[SOURCE INFORMATION Boundary: Start]
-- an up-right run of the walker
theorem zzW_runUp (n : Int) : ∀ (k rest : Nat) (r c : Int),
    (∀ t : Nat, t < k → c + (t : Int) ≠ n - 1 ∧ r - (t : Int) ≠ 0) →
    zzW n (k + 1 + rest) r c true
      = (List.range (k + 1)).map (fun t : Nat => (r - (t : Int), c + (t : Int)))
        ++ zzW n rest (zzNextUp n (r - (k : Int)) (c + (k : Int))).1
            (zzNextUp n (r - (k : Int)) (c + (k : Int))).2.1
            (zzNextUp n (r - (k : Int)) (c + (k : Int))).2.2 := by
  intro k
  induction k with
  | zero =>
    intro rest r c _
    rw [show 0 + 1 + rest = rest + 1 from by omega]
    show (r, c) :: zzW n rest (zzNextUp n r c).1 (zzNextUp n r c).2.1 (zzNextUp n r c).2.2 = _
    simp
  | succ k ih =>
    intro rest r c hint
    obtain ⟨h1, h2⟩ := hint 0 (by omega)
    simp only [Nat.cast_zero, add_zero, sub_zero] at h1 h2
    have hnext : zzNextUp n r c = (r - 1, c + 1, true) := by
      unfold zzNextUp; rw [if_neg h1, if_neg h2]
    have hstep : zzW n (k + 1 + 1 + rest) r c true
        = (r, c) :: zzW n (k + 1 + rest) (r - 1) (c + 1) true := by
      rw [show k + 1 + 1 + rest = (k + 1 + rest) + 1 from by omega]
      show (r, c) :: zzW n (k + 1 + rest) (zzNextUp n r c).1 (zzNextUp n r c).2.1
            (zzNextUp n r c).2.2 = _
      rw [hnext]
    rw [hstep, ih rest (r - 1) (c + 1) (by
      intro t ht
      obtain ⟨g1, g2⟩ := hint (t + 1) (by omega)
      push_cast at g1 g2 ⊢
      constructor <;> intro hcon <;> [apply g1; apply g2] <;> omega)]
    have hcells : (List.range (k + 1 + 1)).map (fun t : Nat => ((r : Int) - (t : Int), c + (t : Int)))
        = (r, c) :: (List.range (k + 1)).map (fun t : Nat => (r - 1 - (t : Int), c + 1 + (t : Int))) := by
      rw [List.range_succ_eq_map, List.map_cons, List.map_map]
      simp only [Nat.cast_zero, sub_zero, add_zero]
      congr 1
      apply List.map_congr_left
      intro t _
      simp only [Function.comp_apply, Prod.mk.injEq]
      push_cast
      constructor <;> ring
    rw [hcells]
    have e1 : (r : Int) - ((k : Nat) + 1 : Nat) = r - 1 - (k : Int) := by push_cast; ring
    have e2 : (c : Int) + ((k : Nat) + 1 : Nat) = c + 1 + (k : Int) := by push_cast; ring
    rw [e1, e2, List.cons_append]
[SOURCE INFORMATION Boundary: End]
[SOURCE INFORMATION Boundary: Start]
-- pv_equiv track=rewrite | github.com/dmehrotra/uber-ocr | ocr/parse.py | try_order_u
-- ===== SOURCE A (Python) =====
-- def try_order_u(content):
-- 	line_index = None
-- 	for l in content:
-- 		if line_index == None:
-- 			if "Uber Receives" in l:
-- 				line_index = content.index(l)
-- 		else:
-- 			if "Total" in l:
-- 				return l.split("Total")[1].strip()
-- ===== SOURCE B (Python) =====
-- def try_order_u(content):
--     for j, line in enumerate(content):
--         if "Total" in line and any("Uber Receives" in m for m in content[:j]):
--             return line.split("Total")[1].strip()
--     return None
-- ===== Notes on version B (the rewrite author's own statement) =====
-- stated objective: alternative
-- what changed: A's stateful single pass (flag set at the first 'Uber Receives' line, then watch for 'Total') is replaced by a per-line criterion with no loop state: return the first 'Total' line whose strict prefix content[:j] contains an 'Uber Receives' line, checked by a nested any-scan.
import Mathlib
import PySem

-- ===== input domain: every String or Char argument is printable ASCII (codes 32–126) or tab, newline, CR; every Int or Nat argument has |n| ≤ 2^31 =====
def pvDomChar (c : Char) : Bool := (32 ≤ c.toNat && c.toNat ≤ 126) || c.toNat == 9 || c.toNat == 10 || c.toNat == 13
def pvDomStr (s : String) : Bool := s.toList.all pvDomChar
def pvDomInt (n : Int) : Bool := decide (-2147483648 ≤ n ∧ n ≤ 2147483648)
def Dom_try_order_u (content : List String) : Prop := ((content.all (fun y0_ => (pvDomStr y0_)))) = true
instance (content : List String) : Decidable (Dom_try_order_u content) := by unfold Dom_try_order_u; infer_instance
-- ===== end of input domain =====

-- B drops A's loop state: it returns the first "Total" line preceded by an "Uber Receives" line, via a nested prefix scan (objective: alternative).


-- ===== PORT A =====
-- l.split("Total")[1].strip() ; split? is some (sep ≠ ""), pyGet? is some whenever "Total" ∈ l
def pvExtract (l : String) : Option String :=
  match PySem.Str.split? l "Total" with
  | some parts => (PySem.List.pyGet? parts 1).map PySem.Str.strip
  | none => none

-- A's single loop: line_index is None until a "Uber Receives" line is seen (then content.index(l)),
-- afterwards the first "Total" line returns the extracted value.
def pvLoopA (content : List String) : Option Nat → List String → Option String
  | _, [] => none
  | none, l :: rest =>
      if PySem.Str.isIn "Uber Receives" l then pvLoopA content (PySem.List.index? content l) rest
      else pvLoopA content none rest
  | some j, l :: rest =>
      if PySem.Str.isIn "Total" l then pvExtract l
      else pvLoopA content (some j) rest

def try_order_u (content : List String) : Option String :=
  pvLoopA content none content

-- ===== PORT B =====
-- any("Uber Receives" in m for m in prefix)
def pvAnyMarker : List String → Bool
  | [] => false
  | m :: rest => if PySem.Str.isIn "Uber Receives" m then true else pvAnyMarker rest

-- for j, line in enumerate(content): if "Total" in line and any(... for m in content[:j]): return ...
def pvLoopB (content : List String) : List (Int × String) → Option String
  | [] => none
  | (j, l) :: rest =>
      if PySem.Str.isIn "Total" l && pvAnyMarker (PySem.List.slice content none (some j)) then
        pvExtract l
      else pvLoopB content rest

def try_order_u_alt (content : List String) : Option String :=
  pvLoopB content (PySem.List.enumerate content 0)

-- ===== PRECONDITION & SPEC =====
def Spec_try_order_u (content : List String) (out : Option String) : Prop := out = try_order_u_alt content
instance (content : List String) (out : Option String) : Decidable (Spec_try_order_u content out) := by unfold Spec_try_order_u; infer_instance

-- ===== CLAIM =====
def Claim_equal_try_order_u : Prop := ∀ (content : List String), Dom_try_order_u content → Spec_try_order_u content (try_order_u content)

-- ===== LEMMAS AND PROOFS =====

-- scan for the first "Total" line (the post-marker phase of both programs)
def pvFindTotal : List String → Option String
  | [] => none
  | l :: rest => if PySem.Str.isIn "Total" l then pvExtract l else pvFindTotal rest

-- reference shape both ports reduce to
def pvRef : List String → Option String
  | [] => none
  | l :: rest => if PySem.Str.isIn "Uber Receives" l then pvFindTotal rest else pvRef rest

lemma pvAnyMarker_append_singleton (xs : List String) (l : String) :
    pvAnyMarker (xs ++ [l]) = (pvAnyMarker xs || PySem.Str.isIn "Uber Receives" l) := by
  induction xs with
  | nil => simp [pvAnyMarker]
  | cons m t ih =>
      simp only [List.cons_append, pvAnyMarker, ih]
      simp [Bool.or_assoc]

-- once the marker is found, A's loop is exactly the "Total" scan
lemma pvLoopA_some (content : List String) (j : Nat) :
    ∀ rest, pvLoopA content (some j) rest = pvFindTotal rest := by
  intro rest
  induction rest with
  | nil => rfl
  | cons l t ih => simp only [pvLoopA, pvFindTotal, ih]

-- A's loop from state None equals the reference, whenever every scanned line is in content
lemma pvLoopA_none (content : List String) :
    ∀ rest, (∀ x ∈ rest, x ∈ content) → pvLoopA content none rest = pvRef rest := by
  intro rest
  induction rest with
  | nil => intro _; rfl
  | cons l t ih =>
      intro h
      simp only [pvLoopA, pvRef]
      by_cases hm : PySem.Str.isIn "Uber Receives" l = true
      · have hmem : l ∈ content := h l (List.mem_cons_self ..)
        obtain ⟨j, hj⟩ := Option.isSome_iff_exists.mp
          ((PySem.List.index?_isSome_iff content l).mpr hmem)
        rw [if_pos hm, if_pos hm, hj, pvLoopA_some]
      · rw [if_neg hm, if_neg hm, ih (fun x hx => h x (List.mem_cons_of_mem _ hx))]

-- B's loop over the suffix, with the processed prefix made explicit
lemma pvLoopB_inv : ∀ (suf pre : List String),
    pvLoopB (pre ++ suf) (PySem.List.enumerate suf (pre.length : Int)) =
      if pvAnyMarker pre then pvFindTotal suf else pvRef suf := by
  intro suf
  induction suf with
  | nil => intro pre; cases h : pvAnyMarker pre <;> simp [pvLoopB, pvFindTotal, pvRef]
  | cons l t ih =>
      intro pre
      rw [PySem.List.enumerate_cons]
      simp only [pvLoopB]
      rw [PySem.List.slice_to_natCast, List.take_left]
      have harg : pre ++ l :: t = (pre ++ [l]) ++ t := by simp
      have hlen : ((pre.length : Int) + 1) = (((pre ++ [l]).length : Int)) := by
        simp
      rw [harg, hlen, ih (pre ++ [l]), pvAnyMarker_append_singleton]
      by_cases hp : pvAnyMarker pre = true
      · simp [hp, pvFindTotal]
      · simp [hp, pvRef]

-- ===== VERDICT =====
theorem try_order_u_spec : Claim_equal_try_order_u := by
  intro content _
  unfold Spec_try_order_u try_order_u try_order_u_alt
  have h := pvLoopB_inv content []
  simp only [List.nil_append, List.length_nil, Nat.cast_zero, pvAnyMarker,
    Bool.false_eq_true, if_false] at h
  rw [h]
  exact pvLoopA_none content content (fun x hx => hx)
[SOURCE INFORMATION Boundary: End]
[SOURCE INFORMATION Boundary: Start]
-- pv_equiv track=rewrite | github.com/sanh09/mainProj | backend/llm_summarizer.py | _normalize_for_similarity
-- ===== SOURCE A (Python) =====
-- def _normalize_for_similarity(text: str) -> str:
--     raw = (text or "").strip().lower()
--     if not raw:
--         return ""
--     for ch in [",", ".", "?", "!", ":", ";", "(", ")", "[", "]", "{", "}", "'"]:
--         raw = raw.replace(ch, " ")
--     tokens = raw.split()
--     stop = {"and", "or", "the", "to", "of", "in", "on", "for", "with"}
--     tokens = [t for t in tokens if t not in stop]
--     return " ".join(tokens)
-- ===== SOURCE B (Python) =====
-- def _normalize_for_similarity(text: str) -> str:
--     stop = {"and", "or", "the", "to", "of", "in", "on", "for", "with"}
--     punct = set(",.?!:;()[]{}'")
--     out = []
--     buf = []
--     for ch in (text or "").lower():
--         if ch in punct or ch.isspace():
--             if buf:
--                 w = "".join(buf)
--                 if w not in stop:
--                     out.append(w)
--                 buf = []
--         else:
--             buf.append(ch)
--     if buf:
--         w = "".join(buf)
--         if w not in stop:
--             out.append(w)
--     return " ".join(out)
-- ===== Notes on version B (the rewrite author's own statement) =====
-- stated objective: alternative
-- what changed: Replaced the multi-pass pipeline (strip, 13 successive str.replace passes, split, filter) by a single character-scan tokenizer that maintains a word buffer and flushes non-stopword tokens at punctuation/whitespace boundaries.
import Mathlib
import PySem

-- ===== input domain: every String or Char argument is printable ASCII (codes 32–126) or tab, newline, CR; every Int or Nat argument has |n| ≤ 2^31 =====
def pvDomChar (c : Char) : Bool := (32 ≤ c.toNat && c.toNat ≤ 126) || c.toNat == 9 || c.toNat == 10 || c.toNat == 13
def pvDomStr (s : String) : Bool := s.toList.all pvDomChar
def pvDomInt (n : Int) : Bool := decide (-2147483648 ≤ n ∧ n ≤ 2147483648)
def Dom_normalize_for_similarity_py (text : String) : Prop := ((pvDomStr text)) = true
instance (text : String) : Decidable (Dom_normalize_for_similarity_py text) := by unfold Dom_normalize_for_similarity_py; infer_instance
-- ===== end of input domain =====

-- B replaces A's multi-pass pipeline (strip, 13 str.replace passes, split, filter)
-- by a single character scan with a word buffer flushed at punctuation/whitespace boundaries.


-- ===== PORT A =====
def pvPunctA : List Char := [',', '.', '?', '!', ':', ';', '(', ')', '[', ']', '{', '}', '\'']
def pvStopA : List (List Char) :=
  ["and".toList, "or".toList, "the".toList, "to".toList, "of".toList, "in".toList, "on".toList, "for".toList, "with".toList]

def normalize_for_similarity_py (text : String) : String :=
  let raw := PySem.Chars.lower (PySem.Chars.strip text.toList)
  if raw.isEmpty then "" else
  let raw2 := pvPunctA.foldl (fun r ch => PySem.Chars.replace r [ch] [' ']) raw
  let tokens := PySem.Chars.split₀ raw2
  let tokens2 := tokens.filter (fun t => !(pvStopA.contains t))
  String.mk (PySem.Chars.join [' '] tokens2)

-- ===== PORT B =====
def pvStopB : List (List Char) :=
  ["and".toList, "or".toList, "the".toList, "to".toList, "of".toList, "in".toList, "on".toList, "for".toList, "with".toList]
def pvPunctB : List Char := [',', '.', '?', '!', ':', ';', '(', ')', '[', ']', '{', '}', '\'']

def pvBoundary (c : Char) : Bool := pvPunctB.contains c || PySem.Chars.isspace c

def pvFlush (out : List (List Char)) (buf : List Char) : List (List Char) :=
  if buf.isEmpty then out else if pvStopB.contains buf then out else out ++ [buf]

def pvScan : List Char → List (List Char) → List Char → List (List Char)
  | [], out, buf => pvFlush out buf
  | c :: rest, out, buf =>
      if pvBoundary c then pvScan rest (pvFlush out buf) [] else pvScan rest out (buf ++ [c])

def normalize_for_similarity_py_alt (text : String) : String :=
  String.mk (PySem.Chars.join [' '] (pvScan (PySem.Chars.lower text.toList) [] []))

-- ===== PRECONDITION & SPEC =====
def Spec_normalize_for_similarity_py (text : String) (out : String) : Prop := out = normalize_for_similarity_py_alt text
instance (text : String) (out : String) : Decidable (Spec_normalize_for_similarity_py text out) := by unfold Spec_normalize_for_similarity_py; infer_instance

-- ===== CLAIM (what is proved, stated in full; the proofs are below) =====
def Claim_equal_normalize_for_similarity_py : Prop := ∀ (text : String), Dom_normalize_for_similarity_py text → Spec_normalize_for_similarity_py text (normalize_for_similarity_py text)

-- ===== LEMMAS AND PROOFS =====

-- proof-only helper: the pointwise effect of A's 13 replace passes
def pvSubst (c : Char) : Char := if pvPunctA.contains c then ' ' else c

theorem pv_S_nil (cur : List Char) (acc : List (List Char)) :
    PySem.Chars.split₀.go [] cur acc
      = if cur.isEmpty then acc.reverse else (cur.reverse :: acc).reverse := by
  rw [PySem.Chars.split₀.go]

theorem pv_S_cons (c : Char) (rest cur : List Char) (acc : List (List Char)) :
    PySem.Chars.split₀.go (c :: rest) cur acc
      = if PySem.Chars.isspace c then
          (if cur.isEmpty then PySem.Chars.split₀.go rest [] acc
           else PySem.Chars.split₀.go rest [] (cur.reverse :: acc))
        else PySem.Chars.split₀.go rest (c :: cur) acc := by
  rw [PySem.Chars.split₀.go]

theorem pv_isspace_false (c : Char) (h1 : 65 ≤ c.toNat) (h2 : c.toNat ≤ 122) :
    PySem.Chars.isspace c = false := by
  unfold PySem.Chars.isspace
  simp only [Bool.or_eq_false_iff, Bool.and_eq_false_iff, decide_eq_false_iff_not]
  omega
[SOURCE INFORMATION Boundary: End]
--- WORK REQUIRED ---
Starting from the records above, filter out all lines except those containing the word "omega".

--- EXERCISE RESULT ---
    rw [show 0 + 1 + rest = rest + 1 from by omega]
    obtain ⟨h1, h2⟩ := hint 0 (by omega)
      rw [show k + 1 + 1 + rest = (k + 1 + rest) + 1 from by omega]
      obtain ⟨g1, g2⟩ := hint (t + 1) (by omega)
      constructor <;> intro hcon <;> [apply g1; apply g2] <;> omega)]
  omega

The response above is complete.